Task requirements
Anywhere the string "unfold" shows up in the listing below, copy the line it is in.
== == ==
-- pv_equiv track=rewrite | github.com/songjung-good/algorithm | 프로그래머스/0/181932. 코드 처리하기/코드 처리하기.py | solution
-- ===== SOURCE A (Python) =====
-- def solution(code):
--     answer = ''
--     mode = 0
--     num = 0
--
--     for idx in code:
--         if mode == 0:
--             if idx == '1':
--                 mode = 1
--             else:
--                 if num % 2 == 0:
--                     answer += idx
--         else:
--             if idx == '1':
--                 mode = 0
--             else:
--                 if num % 2 == 1:
--                     answer += idx
--         num += 1
--
--     if answer == '':
--         answer = "EMPTY"
--
--     return answer
-- ===== SOURCE B (Python) =====
-- def solution(code):
--     # Phase 1: prefix table pre[i] = number of '1' chars in code[:i].
--     pre = [0]
--     for c in code:
--         pre.append(pre[-1] + (c == '1'))
--     # Phase 2: keep each non-'1' char whose index parity matches the mode there.
--     kept = ''.join(c for i, c in enumerate(code)
--                    if c != '1' and pre[i] % 2 == i % 2)
--     return kept or "EMPTY"
-- ===== Notes on version B (the rewrite author's own statement) =====
-- stated objective: alternative
-- what changed: Replaces A's single-pass running state machine (mode flag toggled by '1', index counter, incremental string accumulation) by a two-phase table-then-scan: first build a prefix table of '1'-counts, then a filtering comprehension keeps each non-'1' char whose index parity matches the table's parity at its position.
import Mathlib
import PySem

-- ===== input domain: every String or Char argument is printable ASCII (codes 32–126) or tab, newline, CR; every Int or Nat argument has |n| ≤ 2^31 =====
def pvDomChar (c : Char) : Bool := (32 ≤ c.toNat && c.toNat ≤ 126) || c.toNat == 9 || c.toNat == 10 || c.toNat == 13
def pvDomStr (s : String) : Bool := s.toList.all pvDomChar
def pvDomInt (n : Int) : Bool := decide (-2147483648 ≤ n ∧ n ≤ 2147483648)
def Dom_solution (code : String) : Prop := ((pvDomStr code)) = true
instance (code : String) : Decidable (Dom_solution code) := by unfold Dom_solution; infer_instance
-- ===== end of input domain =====

-- B rebuilds A's inline mode/index state machine as a prefix-count table plus a filtering scan; same values, alternative structure.

-- ===== PORT A =====
-- one loop iteration of A: state (answer, mode, num)
def solutionStep (s : List Char × Nat × Nat) (c : Char) : List Char × Nat × Nat :=
  if s.2.1 = 0 then
    if c = '1' then (s.1, 1, s.2.2 + 1)
    else if s.2.2 % 2 = 0 then (s.1 ++ [c], s.2.1, s.2.2 + 1) else (s.1, s.2.1, s.2.2 + 1)
  else
    if c = '1' then (s.1, 0, s.2.2 + 1)
    else if s.2.2 % 2 = 1 then (s.1 ++ [c], s.2.1, s.2.2 + 1) else (s.1, s.2.1, s.2.2 + 1)

def solution (code : String) : String :=
  let r := code.toList.foldl solutionStep ([], 0, 0)
  if r.1 = [] then "EMPTY" else String.ofList r.1

-- ===== PORT B =====
def solution_alt (code : String) : String :=
  let cs := code.toList
  -- phase 1: pre[i] = number of '1' chars among cs[0:i]  (pre = [0]; pre.append(pre[-1] + (c=='1')))
  let pre : List Int := cs.foldl (fun p c => p ++ [p.getLastD 0 + (if c = '1' then 1 else 0)]) [0]
  -- phase 2: keep c at index i iff c != '1' and pre[i] % 2 == i % 2
  let kept := ((PySem.List.enumerate cs).filter
      (fun ic => decide (ic.2 ≠ '1' ∧ PySem.Int.mod (PySem.List.pyGetD pre ic.1 0) 2 = PySem.Int.mod ic.1 2))).map (·.2)
  if kept = [] then "EMPTY" else String.ofList kept

-- ===== PRECONDITION & SPEC =====
def Spec_solution (code : String) (out : String) : Prop := out = solution_alt code
instance (code : String) (out : String) : Decidable (Spec_solution code out) := by unfold Spec_solution; infer_instance

-- ===== CLAIM (what is proved, stated in full; the proofs are below) =====
def Claim_equal_solution : Prop := ∀ (code : String), Dom_solution code → Spec_solution code (solution code)

-- ===== LEMMAS AND PROOFS =====

-- common characterisation: surviving chars of l, starting at global index n with o '1's seen before
def keepChars (l : List Char) (n o : Nat) : List Char :=
  match l with
  | [] => []
  | c :: l =>
    if c = '1' then keepChars l (n + 1) (o + 1)
    else if o % 2 = n % 2 then c :: keepChars l (n + 1) o else keepChars l (n + 1) o

-- A-side: the fold's answer extends ans by the characterisation
theorem foldA_eq_keep (l : List Char) (ans : List Char) (n o : Nat) :
    (l.foldl solutionStep (ans, o % 2, n)).1 = ans ++ keepChars l n o := by
  induction l generalizing ans n o with
  | nil => simp [keepChars]
  | cons c l ih =>
    have h2 : o % 2 = 0 ∨ o % 2 = 1 := Nat.mod_two_eq_zero_or_one o
    rcases h2 with h2 | h2
    · have h2' : (o + 1) % 2 = 1 := by omega
      by_cases hc : c = '1'
      · have := ih ans (n + 1) (o + 1)
        rw [h2'] at this
        simp [solutionStep, keepChars, h2, hc, this]
      · by_cases hn : n % 2 = 0
        · have := ih (ans ++ [c]) (n + 1) o
          rw [h2] at this
          simp [solutionStep, keepChars, h2, hc, hn, this]
        · have := ih ans (n + 1) o
          rw [h2] at this
          simp [solutionStep, keepChars, h2, hc, hn, this]
          omega
    · have h2' : (o + 1) % 2 = 0 := by omega
      by_cases hc : c = '1'
      · have := ih ans (n + 1) (o + 1)
        rw [h2'] at this
        simp [solutionStep, keepChars, h2, hc, this]
      · by_cases hn : n % 2 = 1
        · have := ih (ans ++ [c]) (n + 1) o
          rw [h2] at this
          simp [solutionStep, keepChars, h2, hc, hn, this]
        · have := ih ans (n + 1) o
          rw [h2] at this
          simp [solutionStep, keepChars, h2, hc, hn, this]
          omega

-- B-side phase 1: the values appended by the fold
def preL (o : Int) : List Char → List Int
  | [] => []
  | c :: l => (o + (if c = '1' then 1 else 0)) :: preL (o + (if c = '1' then 1 else 0)) l

theorem foldPre_eq (l : List Char) (p : List Int) :
    l.foldl (fun p c => p ++ [p.getLastD 0 + (if c = '1' then 1 else 0)]) p
      = p ++ preL (p.getLastD 0) l := by
  induction l generalizing p with
  | nil => simp [preL]
  | cons c l ih =>
    rw [List.foldl_cons, ih, List.getLastD_concat]
    simp [preL]

theorem pre_getD (l : List Char) (o : Int) (j : Nat) :
    (o :: preL o l).getD j 0 = o + ((l.take j).countP (· = '1') : Int) ∨ l.length < j := by
  induction l generalizing o j with
  | nil =>
    cases j with
    | zero => left; simp
    | succ j => right; simp
  | cons c l ih =>
    cases j with
    | zero => left; simp
    | succ j =>
      rcases ih (o + (if c = '1' then 1 else 0)) j with h | h
      · left
        rw [List.getD_cons_succ,
          show preL o (c :: l) = (o + (if c = '1' then 1 else 0)) :: preL (o + (if c = '1' then 1 else 0)) l from rfl,
          h]
        by_cases hc : c = '1'
        · simp [hc]; ring
        · simp [hc]
      · right; simp only [List.length_cons]; omega

-- B-side phase 2: the filter over enumerate is the characterisation, given a correct table
theorem filter_eq_keep (l : List Char) (pre : List Int) (n o : Nat)
    (H : ∀ j : Nat, j < l.length →
      PySem.List.pyGetD pre ((n + j : Nat) : Int) 0 = (o : Int) + ((l.take j).countP (· = '1') : Int)) :
    ((PySem.List.enumerate l ((n : Nat) : Int)).filter
        (fun ic => decide (ic.2 ≠ '1' ∧ PySem.Int.mod (PySem.List.pyGetD pre ic.1 0) 2 = PySem.Int.mod ic.1 2))).map (·.2)
      = keepChars l n o := by
  induction l generalizing n o with
  | nil => simp [PySem.List.enumerate, keepChars]
  | cons c l ih =>
    have h0 : PySem.List.pyGetD pre ((n : Nat) : Int) 0 = (o : Int) := by
      have := H 0 (by simp)
      simpa using this
    have hstep : ((n : Nat) : Int) + 1 = (((n + 1 : Nat)) : Int) := by push_cast; ring
    rw [PySem.List.enumerate_cons, hstep]
    by_cases hc : c = '1'
    · have ih' := ih (n + 1) (o + 1) (fun j hj => by
        have := H (j + 1) (by simp only [List.length_cons]; omega)
        simp only [List.take, List.countP_cons, hc] at this ⊢
        rw [show ((n + (j + 1) : Nat) : Int) = ((n + 1 + j : Nat) : Int) by push_cast; ring] at this
        rw [this]; simp; ring)
      rw [List.filter_cons]
      simp only [hc, ne_eq, not_true_eq_false, false_and, decide_false, Bool.false_eq_true,
        if_false]
      rw [ih']
      simp [keepChars]
    · have ih' := ih (n + 1) o (fun j hj => by
        have := H (j + 1) (by simp only [List.length_cons]; omega)
        simp only [List.take, List.countP_cons, hc] at this ⊢
        rw [show ((n + (j + 1) : Nat) : Int) = ((n + 1 + j : Nat) : Int) by push_cast; ring] at this
        rw [this]; simp)
      rw [List.filter_cons]
      have hcond : (decide (c ≠ '1' ∧ PySem.Int.mod (PySem.List.pyGetD pre ((n : Nat) : Int) 0) 2
          = PySem.Int.mod ((n : Nat) : Int) 2)) = decide (o % 2 = n % 2) := by
        simp [hc, h0]
        omega
      rw [hcond]
      by_cases hmn : o % 2 = n % 2
      · simp only [hmn, decide_true, if_true, List.map_cons]
        rw [ih']
        simp [keepChars, hc, hmn]
      · simp only [hmn, decide_false, Bool.false_eq_true, if_false]
        rw [ih']
        simp [keepChars, hc, hmn]

-- ===== VERDICT (by name: the statement is the Claim_ definition above) =====
theorem solution_spec : Claim_equal_solution := by
  intro code _
  unfold Spec_solution solution solution_alt
  dsimp only
  have hA : (code.toList.foldl solutionStep ([], 0, 0)).1 = keepChars code.toList 0 0 := by
    have := foldA_eq_keep code.toList [] 0 0
    simpa using this
  have hpre : code.toList.foldl (fun p c => p ++ [p.getLastD 0 + (if c = '1' then 1 else 0)]) [0]
      = (0 : Int) :: preL 0 code.toList := by
    rw [foldPre_eq]; simp
  have hB : ((PySem.List.enumerate code.toList ((0 : Nat) : Int)).filter
      (fun ic => decide (ic.2 ≠ '1' ∧ PySem.Int.mod (PySem.List.pyGetD
        (code.toList.foldl (fun p c => p ++ [p.getLastD 0 + (if c = '1' then 1 else 0)]) [0]) ic.1 0) 2
        = PySem.Int.mod ic.1 2))).map (·.2) = keepChars code.toList 0 0 := by
    rw [hpre]
    apply filter_eq_keep
    intro j hj
    have := pre_getD code.toList 0 j
    rcases this with h | h
    · rw [PySem.List.pyGetD_natCast]
      simpa using h
    · omega
  rw [show ((0 : Nat) : Int) = ((0 : Int)) from rfl] at hB
  rw [hA, hB]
== == ==
Reply to the exercise
instance (code : String) : Decidable (Dom_solution code) := by unfold Dom_solution; infer_instance
instance (code : String) (out : String) : Decidable (Spec_solution code out) := by unfold Spec_solution; infer_instance
  unfold Spec_solution solution solution_alt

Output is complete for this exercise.